Please show every line from the entries that carries the word "mods".

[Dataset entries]
==============================
-- pv_equiv track=rewrite | github.com/yang1955316899/FlowKit | src/utils/keyboard.py | vk_list_to_str
-- ===== SOURCE A (Python) =====
-- VK_NAMES = {
--     0x08: 'backspace', 0x09: 'tab', 0x0D: 'enter', 0x1B: 'esc',
--     0x20: 'space', 0x21: 'pageup', 0x22: 'pagedown',
--     0x23: 'end', 0x24: 'home',
--     0x25: 'left', 0x26: 'up', 0x27: 'right', 0x28: 'down',
--     0x2C: 'printscreen', 0x2D: 'insert', 0x2E: 'delete',
--     0x5B: 'win',
--     0x70: 'f1', 0x71: 'f2', 0x72: 'f3', 0x73: 'f4',
--     0x74: 'f5', 0x75: 'f6', 0x76: 'f7', 0x77: 'f8',
--     0x78: 'f9', 0x79: 'f10', 0x7A: 'f11', 0x7B: 'f12',
--     0x10: 'shift', 0x11: 'ctrl', 0x12: 'alt',
--     0xA0: 'shift', 0xA1: 'shift',  # L/R shift
--     0xA2: 'ctrl', 0xA3: 'ctrl',    # L/R ctrl
--     0xA4: 'alt', 0xA5: 'alt',      # L/R alt
-- }
--
-- def vk_list_to_str(vk_codes: list[int]) -> str:
--     """将虚拟键码列表转换为按键字符串
--
--     Args:
--         vk_codes: 虚拟键码列表
--
--     Returns:
--         按键组合字符串，如 'ctrl+c'
--     """
--     parts = []
--     modifiers = {0x10, 0x11, 0x12, 0x5B, 0xA0, 0xA1, 0xA2, 0xA3, 0xA4, 0xA5}
--     mod_parts = []
--     key_parts = []
--
--     for vk in vk_codes:
--         name = VK_NAMES.get(vk)
--         if name:
--             if vk in modifiers:
--                 if name not in mod_parts:
--                     mod_parts.append(name)
--             else:
--                 key_parts.append(name)
--         elif 0x30 <= vk <= 0x39:  # 0-9
--             key_parts.append(chr(vk))
--         elif 0x41 <= vk <= 0x5A:  # A-Z
--             key_parts.append(chr(vk).lower())
--
--     parts = mod_parts + key_parts
--     return '+'.join(parts) if parts else ''
-- ===== SOURCE B (Python) =====
-- VK_NAMES = {
--     0x08: 'backspace', 0x09: 'tab', 0x0D: 'enter', 0x1B: 'esc',
--     0x20: 'space', 0x21: 'pageup', 0x22: 'pagedown',
--     0x23: 'end', 0x24: 'home',
--     0x25: 'left', 0x26: 'up', 0x27: 'right', 0x28: 'down',
--     0x2C: 'printscreen', 0x2D: 'insert', 0x2E: 'delete',
--     0x5B: 'win',
--     0x70: 'f1', 0x71: 'f2', 0x72: 'f3', 0x73: 'f4',
--     0x74: 'f5', 0x75: 'f6', 0x76: 'f7', 0x77: 'f8',
--     0x78: 'f9', 0x79: 'f10', 0x7A: 'f11', 0x7B: 'f12',
--     0x10: 'shift', 0x11: 'ctrl', 0x12: 'alt',
--     0xA0: 'shift', 0xA1: 'shift',
--     0xA2: 'ctrl', 0xA3: 'ctrl',
--     0xA4: 'alt', 0xA5: 'alt',
-- }
--
-- MODIFIER_NAMES = {'shift', 'ctrl', 'alt', 'win'}
--
--
-- def _resolve(vk):
--     """Map one virtual-key code to its key name, or None if unknown."""
--     name = VK_NAMES.get(vk)
--     if name is not None:
--         return name
--     if 0x30 <= vk <= 0x39:
--         return chr(vk)
--     if 0x41 <= vk <= 0x5A:
--         return chr(vk).lower()
--     return None
--
--
-- def vk_list_to_str(vk_codes: list[int]) -> str:
--     # Traverse RIGHT-TO-LEFT, building both parts back-to-front.
--     # Modifier dedup is move-to-front: a more-left occurrence hoists the
--     # name to the head and drops the later copy, so the final modifier
--     # order is first-occurrence order without any 'seen' lookup.
--     mods = []
--     keys = []
--     for vk in reversed(vk_codes):
--         n = _resolve(vk)
--         if n is None:
--             continue
--         if n in MODIFIER_NAMES:
--             mods = [n] + [m for m in mods if m != n]
--         else:
--             keys.append(n)
--     keys.reverse()
--     return '+'.join(mods + keys)
-- ===== Notes on version B (the rewrite author's own statement) =====
-- stated objective: alternative
-- what changed: B traverses the list right-to-left building the result back-to-front: modifiers are deduplicated by move-to-front (a leftward occurrence hoists the name and evicts the later copy) instead of A's forward seen-list append, and keys are collected reversed then flipped once; join of the empty list already yields ''.
import Mathlib
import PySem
==============================
YOUR RESPONSE
--     mods = []
--             mods = [n] + [m for m in mods if m != n]
--     return '+'.join(mods + keys)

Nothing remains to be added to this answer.